■ **YOUR OBJECTIVE**: Take the material below and reproduce, word for word, only the lines from the line with "have hc0 : c0" through the line with "rw [show pvDefCat".

■ **WORKING DATA**:
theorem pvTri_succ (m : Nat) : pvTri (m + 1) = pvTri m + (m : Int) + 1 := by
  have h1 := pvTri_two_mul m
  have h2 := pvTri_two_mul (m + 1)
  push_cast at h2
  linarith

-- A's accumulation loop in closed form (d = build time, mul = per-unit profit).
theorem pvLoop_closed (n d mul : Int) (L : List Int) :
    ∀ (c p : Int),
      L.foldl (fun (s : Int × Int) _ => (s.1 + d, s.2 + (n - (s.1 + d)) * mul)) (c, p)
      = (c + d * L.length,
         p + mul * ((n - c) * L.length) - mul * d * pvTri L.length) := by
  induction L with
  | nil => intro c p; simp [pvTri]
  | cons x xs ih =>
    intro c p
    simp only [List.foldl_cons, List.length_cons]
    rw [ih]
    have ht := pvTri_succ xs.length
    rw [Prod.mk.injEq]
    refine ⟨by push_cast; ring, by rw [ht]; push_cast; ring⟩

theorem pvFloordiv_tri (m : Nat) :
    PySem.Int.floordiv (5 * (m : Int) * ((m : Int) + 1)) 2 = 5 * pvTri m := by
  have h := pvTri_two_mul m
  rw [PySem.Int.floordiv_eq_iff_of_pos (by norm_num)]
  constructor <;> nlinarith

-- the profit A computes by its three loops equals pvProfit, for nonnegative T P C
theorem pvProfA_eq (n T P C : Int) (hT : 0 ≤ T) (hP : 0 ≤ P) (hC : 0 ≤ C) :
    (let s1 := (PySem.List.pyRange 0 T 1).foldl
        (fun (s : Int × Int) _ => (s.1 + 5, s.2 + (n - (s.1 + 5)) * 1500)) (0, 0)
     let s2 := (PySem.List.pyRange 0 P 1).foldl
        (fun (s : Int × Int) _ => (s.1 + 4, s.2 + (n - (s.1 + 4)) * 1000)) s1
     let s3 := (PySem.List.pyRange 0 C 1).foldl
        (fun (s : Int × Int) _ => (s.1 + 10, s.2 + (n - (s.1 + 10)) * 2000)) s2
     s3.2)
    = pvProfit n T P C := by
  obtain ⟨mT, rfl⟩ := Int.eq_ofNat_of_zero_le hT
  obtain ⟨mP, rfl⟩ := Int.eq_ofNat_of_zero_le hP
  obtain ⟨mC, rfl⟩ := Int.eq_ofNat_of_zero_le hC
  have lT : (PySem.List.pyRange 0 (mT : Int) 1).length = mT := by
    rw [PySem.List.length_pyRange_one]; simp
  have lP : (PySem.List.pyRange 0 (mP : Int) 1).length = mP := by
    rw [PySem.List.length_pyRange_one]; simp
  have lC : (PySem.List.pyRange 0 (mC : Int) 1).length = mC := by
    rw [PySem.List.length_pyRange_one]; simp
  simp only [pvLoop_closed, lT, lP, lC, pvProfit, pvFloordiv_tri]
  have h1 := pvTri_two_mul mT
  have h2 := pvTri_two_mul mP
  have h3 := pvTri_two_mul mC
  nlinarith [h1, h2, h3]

--

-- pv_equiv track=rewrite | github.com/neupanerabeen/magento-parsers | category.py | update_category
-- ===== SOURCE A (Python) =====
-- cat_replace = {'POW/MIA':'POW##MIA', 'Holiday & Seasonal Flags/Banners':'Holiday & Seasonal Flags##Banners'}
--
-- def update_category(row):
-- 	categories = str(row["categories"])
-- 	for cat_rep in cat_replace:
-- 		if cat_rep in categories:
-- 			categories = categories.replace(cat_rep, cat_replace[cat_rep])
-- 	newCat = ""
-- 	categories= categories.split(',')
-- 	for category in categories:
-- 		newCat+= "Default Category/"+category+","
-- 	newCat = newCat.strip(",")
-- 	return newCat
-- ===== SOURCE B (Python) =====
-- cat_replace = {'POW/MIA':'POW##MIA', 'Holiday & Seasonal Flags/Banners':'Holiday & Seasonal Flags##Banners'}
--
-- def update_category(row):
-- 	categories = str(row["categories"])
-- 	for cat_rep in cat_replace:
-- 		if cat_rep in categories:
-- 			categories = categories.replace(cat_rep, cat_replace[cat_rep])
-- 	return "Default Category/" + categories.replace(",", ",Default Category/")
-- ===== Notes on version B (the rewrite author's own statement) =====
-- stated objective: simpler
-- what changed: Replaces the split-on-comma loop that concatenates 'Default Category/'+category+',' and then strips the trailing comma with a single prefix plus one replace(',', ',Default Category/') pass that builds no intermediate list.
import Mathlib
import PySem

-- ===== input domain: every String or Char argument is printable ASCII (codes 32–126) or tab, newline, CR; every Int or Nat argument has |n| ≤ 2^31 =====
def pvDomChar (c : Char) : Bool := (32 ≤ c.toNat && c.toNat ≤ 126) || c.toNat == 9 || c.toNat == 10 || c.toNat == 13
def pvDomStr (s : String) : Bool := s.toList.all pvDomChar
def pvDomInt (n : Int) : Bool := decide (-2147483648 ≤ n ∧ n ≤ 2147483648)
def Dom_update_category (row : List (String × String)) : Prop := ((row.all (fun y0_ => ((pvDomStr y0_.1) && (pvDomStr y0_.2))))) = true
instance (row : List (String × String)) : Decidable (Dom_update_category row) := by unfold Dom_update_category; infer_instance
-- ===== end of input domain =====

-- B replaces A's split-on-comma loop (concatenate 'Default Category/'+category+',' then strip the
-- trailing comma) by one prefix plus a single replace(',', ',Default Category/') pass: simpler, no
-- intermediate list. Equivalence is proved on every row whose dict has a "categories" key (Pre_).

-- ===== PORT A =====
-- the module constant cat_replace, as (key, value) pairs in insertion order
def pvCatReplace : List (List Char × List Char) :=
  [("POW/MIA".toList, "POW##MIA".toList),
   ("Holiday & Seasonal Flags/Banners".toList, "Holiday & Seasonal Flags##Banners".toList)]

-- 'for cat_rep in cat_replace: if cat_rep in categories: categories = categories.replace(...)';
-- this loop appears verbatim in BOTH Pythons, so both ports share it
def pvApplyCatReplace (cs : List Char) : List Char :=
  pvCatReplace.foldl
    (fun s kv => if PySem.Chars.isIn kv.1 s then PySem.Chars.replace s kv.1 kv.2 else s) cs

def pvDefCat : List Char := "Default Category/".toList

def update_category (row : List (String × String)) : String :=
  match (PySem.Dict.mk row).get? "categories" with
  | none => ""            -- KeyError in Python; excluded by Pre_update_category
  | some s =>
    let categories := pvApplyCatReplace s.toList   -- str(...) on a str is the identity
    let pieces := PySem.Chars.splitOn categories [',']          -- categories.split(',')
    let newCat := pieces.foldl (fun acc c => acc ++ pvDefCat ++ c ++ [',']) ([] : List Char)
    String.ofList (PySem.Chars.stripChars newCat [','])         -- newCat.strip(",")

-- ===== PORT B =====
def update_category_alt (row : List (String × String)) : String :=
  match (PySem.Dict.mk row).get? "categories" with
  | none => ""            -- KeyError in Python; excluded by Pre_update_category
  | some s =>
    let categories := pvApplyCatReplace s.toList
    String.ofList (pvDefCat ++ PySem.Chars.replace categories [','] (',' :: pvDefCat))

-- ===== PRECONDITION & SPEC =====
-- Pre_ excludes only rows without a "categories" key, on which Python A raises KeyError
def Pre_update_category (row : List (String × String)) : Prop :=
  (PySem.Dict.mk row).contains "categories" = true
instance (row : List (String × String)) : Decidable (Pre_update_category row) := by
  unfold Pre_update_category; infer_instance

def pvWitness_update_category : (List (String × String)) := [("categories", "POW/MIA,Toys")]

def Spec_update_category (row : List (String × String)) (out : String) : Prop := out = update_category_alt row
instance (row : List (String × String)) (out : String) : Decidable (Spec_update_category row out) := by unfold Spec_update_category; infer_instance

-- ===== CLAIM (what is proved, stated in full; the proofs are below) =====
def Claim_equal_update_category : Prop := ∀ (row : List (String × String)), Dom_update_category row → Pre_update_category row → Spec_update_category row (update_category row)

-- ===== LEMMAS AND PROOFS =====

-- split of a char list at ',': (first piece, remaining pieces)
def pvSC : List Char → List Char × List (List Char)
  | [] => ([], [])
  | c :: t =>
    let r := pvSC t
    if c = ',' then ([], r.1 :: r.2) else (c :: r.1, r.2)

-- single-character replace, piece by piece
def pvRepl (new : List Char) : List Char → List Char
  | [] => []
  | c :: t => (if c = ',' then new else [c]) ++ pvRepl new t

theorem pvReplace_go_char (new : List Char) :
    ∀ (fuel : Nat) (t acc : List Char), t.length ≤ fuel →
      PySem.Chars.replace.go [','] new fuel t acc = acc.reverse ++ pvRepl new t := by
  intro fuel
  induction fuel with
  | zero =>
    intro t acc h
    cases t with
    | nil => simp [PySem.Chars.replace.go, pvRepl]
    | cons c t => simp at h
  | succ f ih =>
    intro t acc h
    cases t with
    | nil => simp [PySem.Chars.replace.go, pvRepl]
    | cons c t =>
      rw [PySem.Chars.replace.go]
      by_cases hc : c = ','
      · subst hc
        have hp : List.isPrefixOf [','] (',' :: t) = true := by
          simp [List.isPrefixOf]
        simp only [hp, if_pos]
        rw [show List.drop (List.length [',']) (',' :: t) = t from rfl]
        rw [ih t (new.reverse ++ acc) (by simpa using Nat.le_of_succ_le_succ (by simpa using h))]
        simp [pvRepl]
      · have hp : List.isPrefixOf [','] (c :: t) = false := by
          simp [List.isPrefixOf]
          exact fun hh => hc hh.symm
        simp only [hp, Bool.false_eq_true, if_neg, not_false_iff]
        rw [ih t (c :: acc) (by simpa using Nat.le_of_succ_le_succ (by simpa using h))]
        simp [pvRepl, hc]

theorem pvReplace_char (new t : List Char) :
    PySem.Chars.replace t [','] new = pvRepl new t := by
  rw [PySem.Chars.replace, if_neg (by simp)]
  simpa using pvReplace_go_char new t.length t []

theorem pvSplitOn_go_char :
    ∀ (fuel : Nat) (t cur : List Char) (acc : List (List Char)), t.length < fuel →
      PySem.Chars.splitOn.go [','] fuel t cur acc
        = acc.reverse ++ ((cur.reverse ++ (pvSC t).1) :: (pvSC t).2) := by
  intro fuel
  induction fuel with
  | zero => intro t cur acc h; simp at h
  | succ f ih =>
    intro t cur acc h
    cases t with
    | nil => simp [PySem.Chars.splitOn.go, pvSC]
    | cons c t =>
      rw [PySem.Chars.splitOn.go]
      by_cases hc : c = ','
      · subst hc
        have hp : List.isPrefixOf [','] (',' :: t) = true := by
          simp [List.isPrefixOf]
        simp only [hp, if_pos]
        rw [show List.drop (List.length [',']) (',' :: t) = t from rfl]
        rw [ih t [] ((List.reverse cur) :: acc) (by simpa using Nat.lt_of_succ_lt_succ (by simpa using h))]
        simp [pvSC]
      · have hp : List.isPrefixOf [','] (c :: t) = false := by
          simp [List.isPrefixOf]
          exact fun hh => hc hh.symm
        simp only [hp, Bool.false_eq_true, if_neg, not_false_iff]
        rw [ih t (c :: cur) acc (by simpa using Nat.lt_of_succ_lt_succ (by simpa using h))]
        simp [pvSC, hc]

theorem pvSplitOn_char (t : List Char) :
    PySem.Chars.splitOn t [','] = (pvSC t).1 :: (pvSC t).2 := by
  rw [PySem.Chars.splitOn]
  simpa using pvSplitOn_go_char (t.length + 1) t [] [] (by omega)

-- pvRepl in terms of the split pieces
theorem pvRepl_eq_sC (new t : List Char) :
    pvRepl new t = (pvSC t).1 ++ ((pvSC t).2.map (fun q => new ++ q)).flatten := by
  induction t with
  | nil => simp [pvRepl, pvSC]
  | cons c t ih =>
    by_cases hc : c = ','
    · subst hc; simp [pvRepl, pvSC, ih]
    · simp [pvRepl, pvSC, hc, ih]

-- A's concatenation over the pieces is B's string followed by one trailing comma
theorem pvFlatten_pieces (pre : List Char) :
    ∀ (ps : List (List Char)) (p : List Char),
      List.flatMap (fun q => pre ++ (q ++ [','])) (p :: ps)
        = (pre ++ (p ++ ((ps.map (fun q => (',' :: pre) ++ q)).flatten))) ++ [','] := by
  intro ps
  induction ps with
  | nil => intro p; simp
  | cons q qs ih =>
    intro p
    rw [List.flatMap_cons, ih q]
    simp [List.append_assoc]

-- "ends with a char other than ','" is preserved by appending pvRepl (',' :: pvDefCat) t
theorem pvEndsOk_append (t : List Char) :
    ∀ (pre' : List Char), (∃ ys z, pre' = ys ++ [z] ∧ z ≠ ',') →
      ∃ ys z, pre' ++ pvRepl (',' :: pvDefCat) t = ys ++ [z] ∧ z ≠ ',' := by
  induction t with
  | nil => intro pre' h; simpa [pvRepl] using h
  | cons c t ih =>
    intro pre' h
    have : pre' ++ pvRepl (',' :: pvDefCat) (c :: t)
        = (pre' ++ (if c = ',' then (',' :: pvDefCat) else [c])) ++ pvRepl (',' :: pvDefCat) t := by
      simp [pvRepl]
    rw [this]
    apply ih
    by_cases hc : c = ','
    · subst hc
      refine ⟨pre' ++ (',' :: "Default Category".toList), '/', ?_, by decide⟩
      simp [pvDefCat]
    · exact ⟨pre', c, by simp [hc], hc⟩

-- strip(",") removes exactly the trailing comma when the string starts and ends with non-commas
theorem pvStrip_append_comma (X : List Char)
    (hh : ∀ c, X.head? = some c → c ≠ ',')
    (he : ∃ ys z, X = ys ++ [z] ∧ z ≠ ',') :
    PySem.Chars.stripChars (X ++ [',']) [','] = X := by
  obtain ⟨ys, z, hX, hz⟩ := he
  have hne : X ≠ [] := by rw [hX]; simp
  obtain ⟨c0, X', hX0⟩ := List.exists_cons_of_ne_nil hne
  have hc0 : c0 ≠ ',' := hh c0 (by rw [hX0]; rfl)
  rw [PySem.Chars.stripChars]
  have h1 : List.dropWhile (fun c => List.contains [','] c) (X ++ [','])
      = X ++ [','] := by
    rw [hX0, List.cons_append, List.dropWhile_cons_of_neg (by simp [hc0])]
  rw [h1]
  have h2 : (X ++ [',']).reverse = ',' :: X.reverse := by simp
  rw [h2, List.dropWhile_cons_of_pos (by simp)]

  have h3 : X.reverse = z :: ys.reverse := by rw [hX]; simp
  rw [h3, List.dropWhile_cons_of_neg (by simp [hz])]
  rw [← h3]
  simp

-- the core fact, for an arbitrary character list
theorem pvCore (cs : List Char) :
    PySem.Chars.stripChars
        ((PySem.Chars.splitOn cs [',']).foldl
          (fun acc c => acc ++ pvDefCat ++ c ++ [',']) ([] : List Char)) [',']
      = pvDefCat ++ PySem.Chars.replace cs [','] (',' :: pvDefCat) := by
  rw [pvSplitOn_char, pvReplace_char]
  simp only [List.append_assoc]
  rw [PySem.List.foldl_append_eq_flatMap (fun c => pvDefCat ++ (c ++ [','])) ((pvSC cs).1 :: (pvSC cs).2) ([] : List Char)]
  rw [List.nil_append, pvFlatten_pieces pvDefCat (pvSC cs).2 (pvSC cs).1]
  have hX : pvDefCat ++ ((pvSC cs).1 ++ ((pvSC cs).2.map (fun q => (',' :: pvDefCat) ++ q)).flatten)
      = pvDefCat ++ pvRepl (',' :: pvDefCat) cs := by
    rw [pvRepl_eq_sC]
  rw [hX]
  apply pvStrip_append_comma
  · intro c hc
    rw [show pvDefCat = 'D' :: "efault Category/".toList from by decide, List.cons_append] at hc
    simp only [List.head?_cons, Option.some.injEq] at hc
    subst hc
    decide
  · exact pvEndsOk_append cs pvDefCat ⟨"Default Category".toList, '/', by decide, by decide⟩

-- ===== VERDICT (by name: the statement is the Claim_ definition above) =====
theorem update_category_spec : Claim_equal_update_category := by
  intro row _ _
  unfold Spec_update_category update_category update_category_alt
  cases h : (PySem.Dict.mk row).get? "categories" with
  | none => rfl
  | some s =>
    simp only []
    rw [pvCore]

■ **TASK ANSWER**:
  have hc0 : c0 ≠ ',' := hh c0 (by rw [hX0]; rfl)
  rw [PySem.Chars.stripChars]
  have h1 : List.dropWhile (fun c => List.contains [','] c) (X ++ [','])
      = X ++ [','] := by
    rw [hX0, List.cons_append, List.dropWhile_cons_of_neg (by simp [hc0])]
  rw [h1]
  have h2 : (X ++ [',']).reverse = ',' :: X.reverse := by simp
  rw [h2, List.dropWhile_cons_of_pos (by simp)]

  have h3 : X.reverse = z :: ys.reverse := by rw [hX]; simp
  rw [h3, List.dropWhile_cons_of_neg (by simp [hz])]
  rw [← h3]
  simp

-- the core fact, for an arbitrary character list
theorem pvCore (cs : List Char) :
    PySem.Chars.stripChars
        ((PySem.Chars.splitOn cs [',']).foldl
          (fun acc c => acc ++ pvDefCat ++ c ++ [',']) ([] : List Char)) [',']
      = pvDefCat ++ PySem.Chars.replace cs [','] (',' :: pvDefCat) := by
  rw [pvSplitOn_char, pvReplace_char]
  simp only [List.append_assoc]
  rw [PySem.List.foldl_append_eq_flatMap (fun c => pvDefCat ++ (c ++ [','])) ((pvSC cs).1 :: (pvSC cs).2) ([] : List Char)]
  rw [List.nil_append, pvFlatten_pieces pvDefCat (pvSC cs).2 (pvSC cs).1]
  have hX : pvDefCat ++ ((pvSC cs).1 ++ ((pvSC cs).2.map (fun q => (',' :: pvDefCat) ++ q)).flatten)
      = pvDefCat ++ pvRepl (',' :: pvDefCat) cs := by
    rw [pvRepl_eq_sC]
  rw [hX]
  apply pvStrip_append_comma
  · intro c hc
    rw [show pvDefCat = 'D' :: "efault Category/".toList from by decide, List.cons_append] at hc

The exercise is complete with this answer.